Edinburgh Napier University

  Aβ peptide accumulation is thought to be the primary event in the pathogenesis of Alzheimer's disease (AD), with downstream neurotoxic effects including the hyperphosphorylation of tau protein. Glycogen synthase kinase-3 (GSK-3) is increasingly implicated as playing a pivotal role in this amyloid cascade. We have developed an adult-onset Drosophila model of AD, using an inducible gene expression system to express Arctic mutant Aβ42 specifically in adult neurons, to avoid developmental effects. Aβ42 accumulated with age in these flies and they displayed increased mortality together with progressive neuronal dysfunction, but in the apparent absence of neuronal loss. This fly model can thus be used to examine the role of events during adulthood and early AD aetiology. Expression of Aβ42 in adult neurons increased GSK-3 activity, and inhibition of GSK-3 (either genetically or pharmacologically by lithium treatment) rescued Aβ42 toxicity. Aβ42 pathogenesis was also reduced by removal of endogenous fly tau; but, within the limits of detection of available methods, tau phosphorylation did not appear to be altered in flies expressing Aβ42. The GSK-3–mediated effects on Aβ42 toxicity appear to be at least in part mediated by tau-independent mechanisms, because the protective effect of lithium alone was greater than that of the removal of tau alone.
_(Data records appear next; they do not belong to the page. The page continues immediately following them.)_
-- pv_equiv track=rewrite | github.com/sbecks1/aoc20201 | solutions/day8.py | part1
-- ===== SOURCE A (Python) =====
-- def part1(vals) -> int:
--     lengths_1478 = [2, 4, 3, 7]
--
--     known_digits = 0
--
--     for line in vals:
--         for digit in line.split(" "):
--             if len(digit) in lengths_1478:
--                 known_digits += 1
--
--     return known_digits
-- ===== SOURCE B (Python) =====
-- def part1(vals) -> int:
--     total = 0
--     for line in vals:
--         run = 0
--         for ch in line + " ":
--             if ch == " ":
--                 if run in (2, 3, 4, 7):
--                     total += 1
--                 run = 0
--             else:
--                 run += 1
--     return total
-- ===== Notes on version B (the rewrite author's own statement) =====
-- stated objective: alternative
-- what changed: Replaces split-then-test by a character-level streaming state machine: each line is scanned once character by character keeping a current run length, a space (or end of line) closes the run and counts it if its length is 2, 3, 4 or 7; no word list is ever built.
import Mathlib
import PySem

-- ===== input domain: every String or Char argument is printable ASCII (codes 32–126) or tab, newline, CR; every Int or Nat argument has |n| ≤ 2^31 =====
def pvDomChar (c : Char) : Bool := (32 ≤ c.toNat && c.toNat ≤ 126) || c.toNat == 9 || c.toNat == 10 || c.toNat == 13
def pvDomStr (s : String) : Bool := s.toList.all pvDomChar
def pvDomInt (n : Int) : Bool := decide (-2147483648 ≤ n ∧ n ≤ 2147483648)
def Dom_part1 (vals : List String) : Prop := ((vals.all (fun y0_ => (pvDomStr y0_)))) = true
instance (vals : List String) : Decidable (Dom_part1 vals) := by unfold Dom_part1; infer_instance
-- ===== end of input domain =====

-- B replaces split-then-test by a character-level streaming state machine (one scan per line keeping
-- the current run length; a space or end of line closes the run): a different algorithm, same cost.
-- ===== PORT A =====
def part1 (vals : List String) : Int :=
  let lengths_1478 : List Int := [2, 4, 3, 7]
  vals.foldl (fun known_digits line =>
    ((PySem.Str.split? line " ").getD []).foldl (fun kd digit =>
      if lengths_1478.contains (PySem.Str.len digit) then kd + 1 else kd) known_digits) 0

-- ===== PORT B =====
def part1_alt (vals : List String) : Int :=
  vals.foldl (fun total line =>
    ((line.toList ++ [' ']).foldl
      (fun (s : Int × Int) ch =>
        if ch = ' ' then
          (if ([2, 3, 4, 7] : List Int).contains s.2 then (s.1 + 1, 0) else (s.1, 0))
        else (s.1, s.2 + 1))
      (total, 0)).1) 0

-- ===== PRECONDITION & SPEC =====
def Spec_part1 (vals : List String) (out : Int) : Prop := out = part1_alt vals
instance (vals : List String) (out : Int) : Decidable (Spec_part1 vals out) := by unfold Spec_part1; infer_instance

-- ===== CLAIM (what is proved, stated in full; the proofs are below) =====
def Claim_equal_part1 : Prop := ∀ (vals : List String), Dom_part1 vals → Spec_part1 vals (part1 vals)

-- ===== LEMMAS AND PROOFS =====

-- simple (unfueled) split on a single space, accumulating the current word reversed
def splitSimple : List Char → List Char → List (List Char)
  | [], cur => [cur.reverse]
  | c :: rest, cur => if c = ' ' then cur.reverse :: splitSimple rest [] else splitSimple rest (c :: cur)

-- the fueled splitOn.go on separator [' '] is splitSimple once the fuel exceeds the input length
lemma go_space_eq (l : List Char) : ∀ (fuel : Nat) (cur : List Char) (acc : List (List Char)),
    l.length < fuel →
    PySem.Chars.splitOn.go [' '] fuel l cur acc = acc.reverse ++ splitSimple l cur := by
  induction l with
  | nil =>
    intro fuel cur acc h
    match fuel, h with
    | fuel+1, _ => simp [PySem.Chars.splitOn.go, splitSimple]
  | cons c rest ih =>
    intro fuel cur acc h
    match fuel, h with
    | fuel+1, h =>
      have hlt : rest.length < fuel := by simp at h; omega
      by_cases hc : c = ' '
      · subst hc
        rw [show PySem.Chars.splitOn.go [' '] (fuel+1) (' '::rest) cur acc
              = PySem.Chars.splitOn.go [' '] fuel rest [] (cur.reverse :: acc) from by
            simp [PySem.Chars.splitOn.go, List.isPrefixOf]]
        rw [ih fuel [] _ hlt]
        simp [splitSimple]
      · rw [show PySem.Chars.splitOn.go [' '] (fuel+1) (c::rest) cur acc
              = PySem.Chars.splitOn.go [' '] fuel rest (c :: cur) acc from by
            simp [PySem.Chars.splitOn.go, List.isPrefixOf, Ne.symm hc]]
        rw [ih fuel (c::cur) acc hlt]
        simp [splitSimple, hc]

lemma splitOn_space (cs : List Char) :
    PySem.Chars.splitOn cs [' '] = splitSimple cs [] := by
  unfold PySem.Chars.splitOn
  exact go_space_eq cs _ [] [] (by omega)

-- the word predicate of the scan, on the char-list side
def wok (w : List Char) : Bool := ([2, 3, 4, 7] : List Int).contains (w.length : Int)

-- the streaming scan of cs (plus the closing space) counts the pieces of splitSimple that satisfy wok
lemma scan_eq (cs : List Char) : ∀ (t : Int) (cur : List Char),
    (cs ++ [' ']).foldl
      (fun (s : Int × Int) ch =>
        if ch = ' ' then
          (if ([2, 3, 4, 7] : List Int).contains s.2 then (s.1 + 1, 0) else (s.1, 0))
        else (s.1, s.2 + 1)) (t, (cur.length : Int))
    = (t + ((splitSimple cs cur).countP wok : Nat), 0) := by
  induction cs with
  | nil =>
    intro t cur
    have hwr : wok cur.reverse = ([2, 3, 4, 7] : List Int).contains ((cur.length : Nat) : Int) := by
      simp [wok]
    simp only [List.nil_append, List.foldl_cons, List.foldl_nil, splitSimple,
      List.countP_cons, List.countP_nil, hwr]
    cases hb : ([2, 3, 4, 7] : List Int).contains ((cur.length : Nat) : Int) <;> simp [hb]
  | cons c rest ih =>
    intro t cur
    simp only [List.cons_append, List.foldl_cons]
    by_cases hc : c = ' '
    · subst hc
      have hwr : wok cur.reverse = ([2, 3, 4, 7] : List Int).contains ((cur.length : Nat) : Int) := by
        simp [wok]
      have h0 := fun t' => ih t' ([] : List Char)
      simp only [List.length_nil, Nat.cast_zero] at h0
      simp only [if_pos rfl]
      cases hb : ([2, 3, 4, 7] : List Int).contains ((cur.length : Nat) : Int)
      · have hw : wok cur.reverse = false := hwr.trans hb
        simp only [hb, Bool.false_eq_true, if_false, if_pos trivial, h0 t, splitSimple,
          List.countP_cons, hw]
        simp
      · have hw : wok cur.reverse = true := hwr.trans hb
        simp only [hb, if_pos trivial, h0 (t + 1), splitSimple, List.countP_cons, hw]
        simp [Prod.ext_iff]
        ring
    · rw [if_neg hc]
      have := ih t (c :: cur)
      simp only [List.length_cons] at this
      rw [show ((cur.length : Int) + 1) = ((cur.length + 1 : Nat) : Int) by push_cast; ring, this]
      simp [splitSimple, hc]

-- ===== VERDICT (by name: the statement is the Claim_ definition above) =====
theorem part1_spec : Claim_equal_part1 := by
  intro vals _
  unfold Spec_part1 part1 part1_alt
  refine PySem.List.foldl_congr_mem _ _ _ _ ?_
  intro acc line _
  rw [PySem.List.foldl_if_add_one]
  have hsplit : (PySem.Str.split? line " ").getD []
      = (PySem.Chars.splitOn line.toList [' ']).map String.ofList := by
    simp [PySem.Str.split?, PySem.Chars.split?]
  have hscan := scan_eq line.toList acc ([] : List Char)
  simp only [List.length_nil, Nat.cast_zero] at hscan
  rw [hscan]
  rw [hsplit, splitOn_space, List.countP_map]
  congr 2
  apply List.countP_congr
  intro w _
  simp [PySem.Str.len, wok, Function.comp]
  tauto
theorem mulB_CF {m : Int} {n : Nat} {X Y : List (List Int)}
    {R Q : Matrix (Fin n) (Fin n) ℤ}
    (hX : CF m n X (mfun R)) (hY : CF m n Y (mfun Q)) :
    CF m n (mulB n m X Y) (mfun (R * Q)) := by
  refine ⟨by simp [mulB], ?_, ?_⟩
  · intro r hr
    obtain ⟨i, -, rfl⟩ := List.mem_map.mp hr
    simp
  · intro i j hi hj
    unfold mulB
    rw [PySem.List.getD_map_range _ _ _ _ hi, PySem.List.getD_map_range _ _ _ _ hj,
      ← mfun_mul_point R Q i j hi hj]
    have h1 : (((List.range n).map
        (fun k => (X.getD i []).getD k 0 * (Y.getD k []).getD j 0)).sum)
        = ∑ k ∈ Finset.range n, (X.getD i []).getD k 0 * (Y.getD k []).getD j 0 :=
      sum_map_range_eq n _
    calc PySem.Int.mod (((List.range n).map
            (fun k => (X.getD i []).getD k 0 * (Y.getD k []).getD j 0)).sum) m
        ≡ ((List.range n).map
            (fun k => (X.getD i []).getD k 0 * (Y.getD k []).getD j 0)).sum [ZMOD m] :=
          pymod_modEq _ m
      _ ≡ ∑ k ∈ Finset.range n, mfun R i k * mfun Q k j [ZMOD m] := by
          rw [h1]
          exact Int.ModEq.sum (fun k hk => Int.ModEq.mul
            (hX.2.2 i k hi (Finset.mem_range.mp hk))
            (hY.2.2 k j (Finset.mem_range.mp hk) hj))

theorem mpowB_CF (m : Int) (M : Nat) (T : List (List Int)) (Q : Matrix (Fin M) (Fin M) ℤ)
    (hT : CF m M T (mfun Q)) :
    ∀ (kf : Nat) (nE : Int), nE.toNat ≤ kf →
      CF m M (mpowB M m T nE) (mfun (Q ^ nE.toNat)) := by
  intro kf
  induction kf with
  | zero =>
    intro nE hk
    rw [mpowB, dif_pos (by omega), show nE.toNat = 0 by omega, pow_zero]
    exact idL_CF m M
  | succ kf ih =>
    intro nE hk
    rw [mpowB]
    by_cases hneg : nE ≤ 0
    · rw [dif_pos hneg, show nE.toNat = 0 by omega, pow_zero]
      exact idL_CF m M
    · rw [dif_neg hneg]
      have hfd : PySem.Int.floordiv nE 2 = nE / 2 := PySem.Int.floordiv_eq_ediv_of_pos (by omega)
      have ht : (PySem.Int.floordiv nE 2).toNat ≤ kf := by rw [hfd]; omega
      have hH := ih _ ht
      have hH2 := mulB_CF hH hH
      by_cases hb : PySem.Int.mod nE 2 ≠ 0
      · rw [if_pos hb]
        have hodd : nE % 2 = 1 := by
          rw [PySem.Int.mod_eq_emod_of_pos (by omega)] at hb; omega
        have h3 := mulB_CF hH2 hT
        have heq : Q ^ (PySem.Int.floordiv nE 2).toNat * Q ^ (PySem.Int.floordiv nE 2).toNat * Q
            = Q ^ nE.toNat := by
          rw [← pow_add, ← pow_succ, hfd, show (nE/2).toNat + (nE/2).toNat + 1 = nE.toNat by omega]
        rwa [heq] at h3
      · rw [if_neg hb]
        have heven : nE % 2 = 0 := by
          rw [PySem.Int.mod_eq_emod_of_pos (by omega)] at hb
          omega
        have heq : Q ^ (PySem.Int.floordiv nE 2).toNat * Q ^ (PySem.Int.floordiv nE 2).toNat
            = Q ^ nE.toNat := by
          rw [← pow_add, hfd, show (nE/2).toNat + (nE/2).toNat = nE.toNat by omega]
        rwa [heq] at hH2

theorem EB_block (pat : List Char) : ∀ (e : Nat) (i j : Fin pat.length),
    (EB pat ^ e) i.castSucc j.castSucc = (ET pat ^ e) i j := by
  intro e
  induction e with
  | zero =>
    intro i j
    rw [pow_zero, pow_zero, Matrix.one_apply, Matrix.one_apply]
    by_cases hx : i = j
    · subst hx; simp
    · rw [if_neg (by simpa [Fin.castSucc_inj] using hx), if_neg hx]
  | succ e ih =>
    intro i j
    rw [pow_succ, pow_succ, Matrix.mul_apply, Matrix.mul_apply, Fin.sum_univ_castSucc]
    have hlast : (EB pat) (Fin.last pat.length) j.castSucc = 0 := by
      unfold EB
      rw [if_pos (Fin.val_last pat.length), if_neg (by have := j.isLt; simp [Fin.val_castSucc]; omega)]
    rw [hlast, mul_zero, add_zero]
    apply Finset.sum_congr rfl
    intro k _
    rw [ih i k]
    congr 1
    show EB pat k.castSucc j.castSucc = ET pat k j
    unfold EB ET
    rw [if_neg (by simp [Fin.coe_castSucc]; omega)]
    simp [Fin.coe_castSucc]
-- A's wider x / y ranges only add terms whose inner z interval is empty
theorem widen (m : Int) (f : Int → Int → Int → Int) :
    (∑ x ∈ Finset.Icc 1 m, ∑ y ∈ Finset.Icc x (m - x),
        ∑ z ∈ Finset.Icc y (m - x - y), f x y z)
      = ∑ x ∈ Finset.Icc 1 (m / 3), ∑ y ∈ Finset.Icc x ((m - x) / 2),
          ∑ z ∈ Finset.Icc y (m - x - y), f x y z := by
  by_cases hm : 1 ≤ m
  case neg =>
    rw [Finset.Icc_eq_empty (by omega : ¬ (1:Int) ≤ m),
        Finset.Icc_eq_empty (by omega : ¬ (1:Int) ≤ m / 3),
        Finset.sum_empty, Finset.sum_empty]
  rw [← Finset.sum_subset (Finset.Icc_subset_Icc le_rfl (by omega : m / 3 ≤ m))]
  · refine Finset.sum_congr rfl fun x hx => ?_
    simp only [Finset.mem_Icc] at hx
    rw [← Finset.sum_subset
        (Finset.Icc_subset_Icc le_rfl (by omega : (m - x) / 2 ≤ m - x))]
    intro y hy hy'
    simp only [Finset.mem_Icc] at hy hy'
    rw [Finset.Icc_eq_empty (by omega), Finset.sum_empty]
  · intro x hx hx'
    simp only [Finset.mem_Icc] at hx hx'
    refine Finset.sum_eq_zero fun y hy => ?_
    simp only [Finset.mem_Icc] at hy
    rw [Finset.Icc_eq_empty (by omega), Finset.sum_empty]

-- B's square-root helper in terms of A's (negative arguments fail both tests)
theorem sre_spec (q : Int) :
    squareRootExact q
      = if (isPerfectSquare q).1 then some (isPerfectSquare q).2 else none := by
  unfold squareRootExact isPerfectSquare
  by_cases hq : q < 0
  · have h0 : q.toNat = 0 := Int.toNat_of_nonpos hq.le
    simp [hq, h0]
    omega
  · simp only [hq, if_false]
    split_ifs <;> simp_all

-- the comparison-count multiplicity agrees with A's equality chain on sorted triples
theorem mult_eq (x y z : Int) (hxy : x ≤ y) (hyz : y ≤ z) :
    (PySem.List.pyGet? ([1, 3, 6] : List Int)
        ((if x < y then (1 : Int) else 0) + (if y < z then 1 else 0))).getD 0
      = if x = y ∧ y = z then 1 else if x = y ∨ y = z then 3 else 6 := by
  by_cases h1 : x = y <;> by_cases h2 : y = z
  · simp [PySem.List.pyGet?, PySem.List.pyIdx?, show ¬ x < y by omega,
      show ¬ y < z by omega, show x = y ∧ y = z from ⟨h1, h2⟩]
  · simp [PySem.List.pyGet?, PySem.List.pyIdx?, show ¬ x < y by omega,
      show y < z by omega, show ¬ (x = y ∧ y = z) from fun h => h2 h.2,
      show x = y ∨ y = z from Or.inl h1]
  · simp [PySem.List.pyGet?, PySem.List.pyIdx?, show x < y by omega,
      show ¬ y < z by omega, show ¬ (x = y ∧ y = z) from fun h => h1 h.1,
      show x = y ∨ y = z from Or.inr h2]
  · simp [PySem.List.pyGet?, PySem.List.pyIdx?, show x < y by omega,
      show y < z by omega, show ¬ (x = y ∧ y = z) from fun h => h1 h.1,
      show ¬ (x = y ∨ y = z) from fun h => h.elim h1 h2]

-- mod over a shift by a multiple of a positive modulus
theorem mod_shift (a k s : Int) (hs : 0 < s) :
    PySem.Int.mod (a + s * k) s = PySem.Int.mod a s := by
  rw [PySem.Int.mod_eq_emod_of_pos hs, PySem.Int.mod_eq_emod_of_pos hs,
    Int.add_mul_emod_self_left]

-- the two loop bodies agree on sorted triples:
--   x(x+y)(x+z) = xyz + s·x², y(x+z)(y+z) = xy² + s·yz, z(x+y)(y+z) = xz² + s·yz
theorem bodyB_eq_contribA (x y z : Int) (hx : 1 ≤ x) (hxy : x ≤ y) (hyz : y ≤ z) :
    bodyB x y z = contribA x y z := by
  have hs : 0 < x + y + z := by omega
  have eA : x * (x + y) * (x + z) = x * y * z + (x + y + z) * (x * x) := by ring
  have eB : y * (x + z) * (y + z) = x * y * y + (x + y + z) * (y * z) := by ring
  have eC : z * (x + y) * (y + z) = x * z * z + (x + y + z) * (y * z) := by ring
  have mA : PySem.Int.mod (x * (x + y) * (x + z)) (x + y + z)
      = PySem.Int.mod (x * y * z) (x + y + z) := by rw [eA, mod_shift _ _ _ hs]
  have mB : PySem.Int.mod (y * (x + z) * (y + z)) (x + y + z)
      = PySem.Int.mod (x * y * y) (x + y + z) := by rw [eB, mod_shift _ _ _ hs]
  have mC : PySem.Int.mod (z * (x + y) * (y + z)) (x + y + z)
      = PySem.Int.mod (x * z * z) (x + y + z) := by rw [eC, mod_shift _ _ _ hs]
  unfold bodyB contribA
  simp only [sre_spec, ← mA, ← mB, ← mC]
  by_cases hA : PySem.Int.mod (x * (x + y) * (x + z)) (x + y + z) = 0
  · simp only [hA, not_true_eq_false, false_or, ne_eq, if_false]
    cases hsA : (isPerfectSquare (PySem.Int.floordiv (x * (x + y) * (x + z)) (x + y + z))).1
    · by_cases hB : PySem.Int.mod (y * (x + z) * (y + z)) (x + y + z) = 0 <;>
        simp [hB, hsA]
    · simp only [hsA, Bool.not_true, if_true, Bool.false_eq_true, if_false]
      by_cases hB : PySem.Int.mod (y * (x + z) * (y + z)) (x + y + z) = 0
      · simp only [hB, not_true_eq_false, false_or, ne_eq, if_false]
        cases hsB : (isPerfectSquare (PySem.Int.floordiv (y * (x + z) * (y + z)) (x + y + z))).1
        · by_cases hC : PySem.Int.mod (z * (x + y) * (y + z)) (x + y + z) = 0 <;>
            simp [hC, hsB]
        · simp only [hsB, Bool.not_true, if_true, Bool.false_eq_true, if_false]
          by_cases hC : PySem.Int.mod (z * (x + y) * (y + z)) (x + y + z) = 0
          · simp only [hC, not_true_eq_false, ne_eq, if_false]
            cases hsC : (isPerfectSquare (PySem.Int.floordiv (z * (x + y) * (y + z)) (x + y + z))).1
            · simp [hsC]
            · simp only [hsC, Bool.not_true, if_true, Bool.false_eq_true, if_false]
              rw [mult_eq x y z hxy hyz]
              try ring
          · simp [hC]
      · simp [hB]
  · simp [hA]

-- ===== VERDICT (by name: the statement is the Claim_ definition above) =====
theorem solve_spec : Claim_equal_solve := by
  intro P _
  unfold Spec_solve
  rw [solve_eq, solve_alt_eq, widen]
  refine Finset.sum_congr rfl fun x hx => Finset.sum_congr rfl fun y hy =>
    Finset.sum_congr rfl fun z hz => ?_
  simp only [Finset.mem_Icc] at hx hy hz
  exact (bodyB_eq_contribA x y z hx.1 hy.1 hz.1).symm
Finally, Aβ42 levels were reduced upon GSK-3 inhibition, pointing to a direct role of GSK-3 in the regulation of Aβ42 peptide level, in the absence of APP processing. Our study points to the need both to identify the mechanisms by which GSK-3 modulates Aβ42 levels in the fly and to determine if similar mechanisms are present in mammals, and it supports the potential therapeutic use of GSK-3 inhibitors in AD.